**Work item**
Look through the records, and wherever the string "toList" turns up, copy out that line.

**Data for this exercise**
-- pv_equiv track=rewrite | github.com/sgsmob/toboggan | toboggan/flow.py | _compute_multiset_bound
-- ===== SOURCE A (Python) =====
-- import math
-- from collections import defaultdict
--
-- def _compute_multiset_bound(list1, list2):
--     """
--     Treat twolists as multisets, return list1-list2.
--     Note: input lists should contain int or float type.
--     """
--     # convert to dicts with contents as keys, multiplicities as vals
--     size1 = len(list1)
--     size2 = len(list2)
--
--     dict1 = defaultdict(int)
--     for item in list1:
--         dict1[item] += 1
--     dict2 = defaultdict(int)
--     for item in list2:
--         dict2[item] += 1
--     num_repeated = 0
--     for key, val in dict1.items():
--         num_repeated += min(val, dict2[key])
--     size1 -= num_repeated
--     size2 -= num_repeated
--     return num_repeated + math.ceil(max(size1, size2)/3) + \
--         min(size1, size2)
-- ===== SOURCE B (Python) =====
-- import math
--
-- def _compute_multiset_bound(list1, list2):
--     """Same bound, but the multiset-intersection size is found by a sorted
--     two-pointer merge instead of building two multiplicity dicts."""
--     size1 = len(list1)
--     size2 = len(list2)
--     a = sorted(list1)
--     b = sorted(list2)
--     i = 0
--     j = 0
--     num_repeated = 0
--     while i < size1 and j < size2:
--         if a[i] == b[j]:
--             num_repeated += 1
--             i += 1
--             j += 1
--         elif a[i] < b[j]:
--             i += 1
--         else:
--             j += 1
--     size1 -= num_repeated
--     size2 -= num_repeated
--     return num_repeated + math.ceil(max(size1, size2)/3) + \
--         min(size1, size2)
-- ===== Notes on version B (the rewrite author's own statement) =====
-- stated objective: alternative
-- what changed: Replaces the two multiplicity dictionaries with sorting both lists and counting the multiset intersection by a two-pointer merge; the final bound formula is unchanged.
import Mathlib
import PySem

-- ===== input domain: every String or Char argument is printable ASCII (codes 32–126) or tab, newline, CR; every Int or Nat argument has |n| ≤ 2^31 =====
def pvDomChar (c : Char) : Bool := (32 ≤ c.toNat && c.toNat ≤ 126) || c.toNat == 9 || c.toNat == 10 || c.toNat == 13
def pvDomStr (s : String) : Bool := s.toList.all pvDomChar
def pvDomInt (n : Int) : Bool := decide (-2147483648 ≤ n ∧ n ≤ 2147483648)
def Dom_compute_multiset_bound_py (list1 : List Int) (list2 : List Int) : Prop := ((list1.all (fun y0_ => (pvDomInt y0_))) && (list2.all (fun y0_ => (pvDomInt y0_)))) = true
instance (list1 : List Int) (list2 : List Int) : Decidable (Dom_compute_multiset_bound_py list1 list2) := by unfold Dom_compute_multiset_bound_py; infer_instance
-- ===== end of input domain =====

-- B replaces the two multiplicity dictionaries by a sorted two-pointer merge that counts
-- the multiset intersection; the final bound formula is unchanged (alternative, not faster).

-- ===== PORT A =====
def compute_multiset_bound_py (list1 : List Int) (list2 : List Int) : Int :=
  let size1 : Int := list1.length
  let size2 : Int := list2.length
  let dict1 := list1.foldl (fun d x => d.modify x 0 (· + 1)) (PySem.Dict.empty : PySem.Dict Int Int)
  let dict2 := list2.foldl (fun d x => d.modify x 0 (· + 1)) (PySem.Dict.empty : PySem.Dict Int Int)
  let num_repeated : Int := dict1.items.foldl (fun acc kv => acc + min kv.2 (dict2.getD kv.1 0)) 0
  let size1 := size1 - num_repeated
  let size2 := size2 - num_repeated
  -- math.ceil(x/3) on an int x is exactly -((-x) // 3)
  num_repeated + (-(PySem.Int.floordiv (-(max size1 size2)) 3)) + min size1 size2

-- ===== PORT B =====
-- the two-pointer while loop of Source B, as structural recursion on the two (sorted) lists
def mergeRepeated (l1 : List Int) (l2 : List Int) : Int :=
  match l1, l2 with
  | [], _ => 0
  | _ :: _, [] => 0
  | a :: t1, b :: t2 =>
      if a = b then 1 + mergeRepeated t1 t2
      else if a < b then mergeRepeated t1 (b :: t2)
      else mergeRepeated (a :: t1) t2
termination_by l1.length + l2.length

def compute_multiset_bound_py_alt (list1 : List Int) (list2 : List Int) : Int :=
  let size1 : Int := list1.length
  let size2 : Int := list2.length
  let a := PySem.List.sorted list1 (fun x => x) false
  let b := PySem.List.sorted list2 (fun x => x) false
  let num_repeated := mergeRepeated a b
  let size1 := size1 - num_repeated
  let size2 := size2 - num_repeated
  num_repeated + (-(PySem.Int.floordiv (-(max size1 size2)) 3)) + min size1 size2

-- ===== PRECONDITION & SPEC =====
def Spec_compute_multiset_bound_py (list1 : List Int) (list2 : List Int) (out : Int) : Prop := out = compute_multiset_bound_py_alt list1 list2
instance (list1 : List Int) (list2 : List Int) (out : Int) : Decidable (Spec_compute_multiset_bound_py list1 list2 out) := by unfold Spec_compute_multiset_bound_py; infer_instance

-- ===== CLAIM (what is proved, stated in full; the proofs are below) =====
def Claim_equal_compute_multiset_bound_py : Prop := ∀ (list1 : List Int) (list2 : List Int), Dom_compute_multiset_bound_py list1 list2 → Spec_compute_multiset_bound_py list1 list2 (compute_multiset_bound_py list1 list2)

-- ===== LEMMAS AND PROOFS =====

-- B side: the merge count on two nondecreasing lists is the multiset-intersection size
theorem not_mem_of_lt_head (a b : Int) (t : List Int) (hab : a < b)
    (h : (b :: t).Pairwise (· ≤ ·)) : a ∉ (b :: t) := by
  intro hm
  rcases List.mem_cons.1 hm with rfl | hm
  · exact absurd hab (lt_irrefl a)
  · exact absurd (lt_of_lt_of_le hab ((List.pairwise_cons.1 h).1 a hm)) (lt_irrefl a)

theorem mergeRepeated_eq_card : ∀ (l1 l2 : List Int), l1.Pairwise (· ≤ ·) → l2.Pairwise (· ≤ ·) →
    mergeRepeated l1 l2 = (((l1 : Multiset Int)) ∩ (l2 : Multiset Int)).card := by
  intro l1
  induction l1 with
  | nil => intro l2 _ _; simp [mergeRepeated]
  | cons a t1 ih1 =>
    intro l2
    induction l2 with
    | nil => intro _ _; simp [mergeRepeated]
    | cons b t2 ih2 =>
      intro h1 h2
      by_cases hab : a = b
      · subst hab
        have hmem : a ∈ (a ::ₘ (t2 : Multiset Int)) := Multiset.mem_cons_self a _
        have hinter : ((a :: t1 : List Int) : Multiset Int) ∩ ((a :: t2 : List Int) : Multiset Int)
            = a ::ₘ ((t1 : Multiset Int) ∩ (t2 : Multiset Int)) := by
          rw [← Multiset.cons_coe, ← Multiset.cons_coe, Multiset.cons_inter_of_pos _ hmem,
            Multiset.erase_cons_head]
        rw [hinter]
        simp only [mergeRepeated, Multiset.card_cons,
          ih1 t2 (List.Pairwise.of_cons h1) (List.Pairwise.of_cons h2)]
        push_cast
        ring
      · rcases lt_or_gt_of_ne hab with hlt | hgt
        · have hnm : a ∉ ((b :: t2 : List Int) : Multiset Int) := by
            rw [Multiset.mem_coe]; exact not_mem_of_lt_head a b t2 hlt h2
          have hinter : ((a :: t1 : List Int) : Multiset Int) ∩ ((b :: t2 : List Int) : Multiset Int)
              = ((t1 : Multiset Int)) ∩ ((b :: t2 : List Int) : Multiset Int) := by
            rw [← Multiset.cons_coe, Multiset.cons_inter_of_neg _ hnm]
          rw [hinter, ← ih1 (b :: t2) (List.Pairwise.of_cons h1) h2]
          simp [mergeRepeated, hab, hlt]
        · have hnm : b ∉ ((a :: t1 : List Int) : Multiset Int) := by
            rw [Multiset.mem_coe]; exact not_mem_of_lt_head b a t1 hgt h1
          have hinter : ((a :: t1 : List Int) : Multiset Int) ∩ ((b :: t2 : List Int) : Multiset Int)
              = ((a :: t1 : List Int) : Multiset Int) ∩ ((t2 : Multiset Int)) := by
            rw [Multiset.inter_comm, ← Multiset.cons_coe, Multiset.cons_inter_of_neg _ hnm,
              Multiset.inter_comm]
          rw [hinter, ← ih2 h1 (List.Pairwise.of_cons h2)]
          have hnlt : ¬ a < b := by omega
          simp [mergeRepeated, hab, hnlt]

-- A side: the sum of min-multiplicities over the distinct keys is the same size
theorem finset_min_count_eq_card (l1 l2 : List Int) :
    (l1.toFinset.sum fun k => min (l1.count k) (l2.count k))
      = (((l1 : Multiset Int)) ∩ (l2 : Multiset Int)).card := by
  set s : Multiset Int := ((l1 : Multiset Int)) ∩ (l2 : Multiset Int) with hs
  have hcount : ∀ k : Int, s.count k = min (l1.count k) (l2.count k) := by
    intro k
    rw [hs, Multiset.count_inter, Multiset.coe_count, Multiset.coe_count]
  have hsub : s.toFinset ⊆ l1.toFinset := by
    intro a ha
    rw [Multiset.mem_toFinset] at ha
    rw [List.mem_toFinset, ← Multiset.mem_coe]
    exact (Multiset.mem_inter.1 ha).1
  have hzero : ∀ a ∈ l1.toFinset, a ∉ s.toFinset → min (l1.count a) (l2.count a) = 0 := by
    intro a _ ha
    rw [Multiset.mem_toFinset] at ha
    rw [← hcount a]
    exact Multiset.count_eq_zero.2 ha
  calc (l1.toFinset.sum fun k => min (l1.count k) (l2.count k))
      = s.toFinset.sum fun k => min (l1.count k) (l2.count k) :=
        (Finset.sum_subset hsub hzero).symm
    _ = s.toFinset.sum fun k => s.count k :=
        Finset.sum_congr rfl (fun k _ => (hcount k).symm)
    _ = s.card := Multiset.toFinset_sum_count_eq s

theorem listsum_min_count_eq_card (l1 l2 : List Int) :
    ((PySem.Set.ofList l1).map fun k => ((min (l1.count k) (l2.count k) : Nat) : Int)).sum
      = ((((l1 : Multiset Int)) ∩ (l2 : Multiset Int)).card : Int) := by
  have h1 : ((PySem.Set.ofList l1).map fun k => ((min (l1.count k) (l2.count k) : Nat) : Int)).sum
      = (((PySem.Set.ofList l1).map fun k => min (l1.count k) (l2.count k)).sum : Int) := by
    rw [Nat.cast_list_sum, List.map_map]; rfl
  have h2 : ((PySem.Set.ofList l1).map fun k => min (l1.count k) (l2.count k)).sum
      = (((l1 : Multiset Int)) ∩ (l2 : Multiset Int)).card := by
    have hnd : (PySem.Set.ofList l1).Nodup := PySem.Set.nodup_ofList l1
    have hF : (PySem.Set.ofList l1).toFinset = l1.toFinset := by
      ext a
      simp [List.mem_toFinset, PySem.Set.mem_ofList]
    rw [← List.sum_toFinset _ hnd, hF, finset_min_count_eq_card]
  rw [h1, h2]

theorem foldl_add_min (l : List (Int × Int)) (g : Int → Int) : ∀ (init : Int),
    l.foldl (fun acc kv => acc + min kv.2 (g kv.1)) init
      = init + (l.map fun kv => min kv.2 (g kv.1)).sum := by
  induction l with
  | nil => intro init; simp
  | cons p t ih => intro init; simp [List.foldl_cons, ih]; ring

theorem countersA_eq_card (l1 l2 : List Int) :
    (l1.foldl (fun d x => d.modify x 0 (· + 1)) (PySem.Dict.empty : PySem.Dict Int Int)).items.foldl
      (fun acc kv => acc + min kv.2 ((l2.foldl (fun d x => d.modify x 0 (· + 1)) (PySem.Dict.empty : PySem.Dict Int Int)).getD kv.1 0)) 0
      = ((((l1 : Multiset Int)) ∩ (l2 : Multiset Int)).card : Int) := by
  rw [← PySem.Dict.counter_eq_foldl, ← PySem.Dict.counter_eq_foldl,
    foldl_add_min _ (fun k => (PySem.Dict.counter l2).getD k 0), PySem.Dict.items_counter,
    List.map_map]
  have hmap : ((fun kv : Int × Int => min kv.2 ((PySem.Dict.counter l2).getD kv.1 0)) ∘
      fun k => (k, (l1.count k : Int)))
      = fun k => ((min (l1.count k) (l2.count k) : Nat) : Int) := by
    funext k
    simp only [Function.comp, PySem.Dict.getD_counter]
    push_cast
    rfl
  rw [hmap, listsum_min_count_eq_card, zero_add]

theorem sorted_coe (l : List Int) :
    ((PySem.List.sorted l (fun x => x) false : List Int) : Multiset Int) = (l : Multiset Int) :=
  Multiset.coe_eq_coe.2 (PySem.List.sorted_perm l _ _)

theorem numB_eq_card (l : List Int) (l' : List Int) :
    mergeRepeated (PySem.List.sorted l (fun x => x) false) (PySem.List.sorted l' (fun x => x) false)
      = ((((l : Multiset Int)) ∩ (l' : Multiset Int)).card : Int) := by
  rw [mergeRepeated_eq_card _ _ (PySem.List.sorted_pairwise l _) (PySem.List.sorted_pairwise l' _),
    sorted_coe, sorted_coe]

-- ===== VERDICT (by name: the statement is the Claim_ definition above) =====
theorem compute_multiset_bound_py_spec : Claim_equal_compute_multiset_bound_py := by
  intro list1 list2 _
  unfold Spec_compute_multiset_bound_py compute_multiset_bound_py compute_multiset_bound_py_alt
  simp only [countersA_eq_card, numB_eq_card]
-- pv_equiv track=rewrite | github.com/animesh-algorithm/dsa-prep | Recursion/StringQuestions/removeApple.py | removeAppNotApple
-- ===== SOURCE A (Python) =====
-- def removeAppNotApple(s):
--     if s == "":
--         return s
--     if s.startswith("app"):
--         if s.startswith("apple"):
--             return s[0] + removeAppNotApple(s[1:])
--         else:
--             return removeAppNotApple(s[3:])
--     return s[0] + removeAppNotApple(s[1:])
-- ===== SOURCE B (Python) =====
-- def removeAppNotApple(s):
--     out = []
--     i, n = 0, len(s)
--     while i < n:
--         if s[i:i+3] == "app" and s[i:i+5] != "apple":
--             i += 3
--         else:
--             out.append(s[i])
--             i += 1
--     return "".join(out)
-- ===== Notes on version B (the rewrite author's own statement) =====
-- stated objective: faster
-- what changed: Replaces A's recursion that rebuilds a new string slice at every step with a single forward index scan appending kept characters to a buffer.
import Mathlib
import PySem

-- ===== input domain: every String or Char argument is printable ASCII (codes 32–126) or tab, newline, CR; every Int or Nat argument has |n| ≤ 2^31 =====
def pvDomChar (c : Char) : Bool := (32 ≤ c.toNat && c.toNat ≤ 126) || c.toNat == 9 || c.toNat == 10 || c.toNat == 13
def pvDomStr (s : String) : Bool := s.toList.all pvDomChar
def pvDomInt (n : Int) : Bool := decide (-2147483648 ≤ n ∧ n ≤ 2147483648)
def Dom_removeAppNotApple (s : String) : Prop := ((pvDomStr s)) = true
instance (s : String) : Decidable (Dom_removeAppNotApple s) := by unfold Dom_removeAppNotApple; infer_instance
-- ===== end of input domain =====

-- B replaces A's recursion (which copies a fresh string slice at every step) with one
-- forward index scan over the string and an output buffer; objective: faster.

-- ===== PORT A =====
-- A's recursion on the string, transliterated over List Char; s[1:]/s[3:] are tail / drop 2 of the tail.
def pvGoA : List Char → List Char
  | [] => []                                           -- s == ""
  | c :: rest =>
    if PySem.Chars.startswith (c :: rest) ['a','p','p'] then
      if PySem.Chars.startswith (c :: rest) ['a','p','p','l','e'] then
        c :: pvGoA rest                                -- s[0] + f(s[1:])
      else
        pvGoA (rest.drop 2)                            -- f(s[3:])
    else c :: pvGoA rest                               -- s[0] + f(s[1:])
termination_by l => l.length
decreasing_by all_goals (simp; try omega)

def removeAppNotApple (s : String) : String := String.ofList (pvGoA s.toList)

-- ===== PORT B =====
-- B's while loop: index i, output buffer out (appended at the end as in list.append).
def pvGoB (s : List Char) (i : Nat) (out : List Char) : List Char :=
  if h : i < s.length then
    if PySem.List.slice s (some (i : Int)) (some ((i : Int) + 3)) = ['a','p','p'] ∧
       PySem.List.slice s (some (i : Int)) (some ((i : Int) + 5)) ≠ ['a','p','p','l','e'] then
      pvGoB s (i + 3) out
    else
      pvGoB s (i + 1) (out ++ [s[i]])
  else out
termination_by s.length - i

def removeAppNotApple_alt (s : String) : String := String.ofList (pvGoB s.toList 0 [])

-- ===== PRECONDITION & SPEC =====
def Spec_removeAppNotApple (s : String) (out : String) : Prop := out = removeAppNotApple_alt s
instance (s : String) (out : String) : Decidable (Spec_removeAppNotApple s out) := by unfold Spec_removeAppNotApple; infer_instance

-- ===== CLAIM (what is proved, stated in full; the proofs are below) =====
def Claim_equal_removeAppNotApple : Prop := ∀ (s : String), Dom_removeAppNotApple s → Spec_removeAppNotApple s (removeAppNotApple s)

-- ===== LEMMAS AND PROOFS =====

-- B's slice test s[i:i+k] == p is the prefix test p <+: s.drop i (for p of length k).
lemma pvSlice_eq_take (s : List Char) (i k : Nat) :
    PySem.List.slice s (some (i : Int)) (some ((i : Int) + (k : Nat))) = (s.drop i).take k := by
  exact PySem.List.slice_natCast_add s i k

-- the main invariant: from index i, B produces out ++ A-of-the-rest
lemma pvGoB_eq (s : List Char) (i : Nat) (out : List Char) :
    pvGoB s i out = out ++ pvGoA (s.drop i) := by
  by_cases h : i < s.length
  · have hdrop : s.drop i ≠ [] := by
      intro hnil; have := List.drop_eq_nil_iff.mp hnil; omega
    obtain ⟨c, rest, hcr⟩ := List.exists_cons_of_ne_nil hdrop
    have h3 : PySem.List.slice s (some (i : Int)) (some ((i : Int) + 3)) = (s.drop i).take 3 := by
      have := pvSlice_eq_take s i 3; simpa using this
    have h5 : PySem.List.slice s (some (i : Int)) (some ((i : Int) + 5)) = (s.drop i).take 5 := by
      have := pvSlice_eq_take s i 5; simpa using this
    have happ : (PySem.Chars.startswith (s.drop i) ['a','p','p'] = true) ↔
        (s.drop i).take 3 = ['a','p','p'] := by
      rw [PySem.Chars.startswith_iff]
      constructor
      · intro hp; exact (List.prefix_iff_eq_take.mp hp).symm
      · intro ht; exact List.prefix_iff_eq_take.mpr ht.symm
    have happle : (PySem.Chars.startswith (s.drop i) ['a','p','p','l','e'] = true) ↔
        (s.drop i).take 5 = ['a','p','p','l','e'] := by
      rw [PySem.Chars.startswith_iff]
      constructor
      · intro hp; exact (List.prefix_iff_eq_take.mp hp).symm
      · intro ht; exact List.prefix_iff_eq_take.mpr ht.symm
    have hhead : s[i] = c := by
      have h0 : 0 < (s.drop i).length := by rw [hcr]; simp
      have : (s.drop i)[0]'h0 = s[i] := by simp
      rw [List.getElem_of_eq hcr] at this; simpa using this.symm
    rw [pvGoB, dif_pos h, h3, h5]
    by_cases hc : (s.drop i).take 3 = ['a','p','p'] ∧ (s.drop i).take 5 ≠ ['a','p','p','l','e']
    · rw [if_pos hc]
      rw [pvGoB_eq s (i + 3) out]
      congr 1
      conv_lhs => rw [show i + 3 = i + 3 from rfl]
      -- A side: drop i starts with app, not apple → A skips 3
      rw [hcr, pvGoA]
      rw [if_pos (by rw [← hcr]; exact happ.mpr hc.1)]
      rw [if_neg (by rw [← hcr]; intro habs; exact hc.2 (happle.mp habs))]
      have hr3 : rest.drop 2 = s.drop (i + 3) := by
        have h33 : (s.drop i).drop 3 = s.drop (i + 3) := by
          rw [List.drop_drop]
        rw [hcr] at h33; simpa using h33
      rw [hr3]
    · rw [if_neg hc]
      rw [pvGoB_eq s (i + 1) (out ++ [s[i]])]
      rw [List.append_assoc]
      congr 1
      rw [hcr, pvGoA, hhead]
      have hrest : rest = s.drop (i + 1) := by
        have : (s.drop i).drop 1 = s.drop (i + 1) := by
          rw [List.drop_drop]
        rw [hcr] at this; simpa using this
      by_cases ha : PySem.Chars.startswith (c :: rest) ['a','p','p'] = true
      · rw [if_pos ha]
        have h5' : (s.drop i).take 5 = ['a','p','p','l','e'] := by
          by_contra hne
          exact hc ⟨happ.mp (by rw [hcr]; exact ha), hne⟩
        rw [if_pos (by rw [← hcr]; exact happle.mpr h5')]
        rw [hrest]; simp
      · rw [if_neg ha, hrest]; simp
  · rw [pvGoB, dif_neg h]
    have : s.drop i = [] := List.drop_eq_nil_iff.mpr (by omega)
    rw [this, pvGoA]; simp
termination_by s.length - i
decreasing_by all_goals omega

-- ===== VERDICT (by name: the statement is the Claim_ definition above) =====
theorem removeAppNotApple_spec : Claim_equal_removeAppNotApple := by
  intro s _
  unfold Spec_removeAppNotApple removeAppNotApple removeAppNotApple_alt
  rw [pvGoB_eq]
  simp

**Task response**
def pvDomStr (s : String) : Bool := s.toList.all pvDomChar
def pvDomStr (s : String) : Bool := s.toList.all pvDomChar
def removeAppNotApple (s : String) : String := String.ofList (pvGoA s.toList)
def removeAppNotApple_alt (s : String) : String := String.ofList (pvGoB s.toList 0 [])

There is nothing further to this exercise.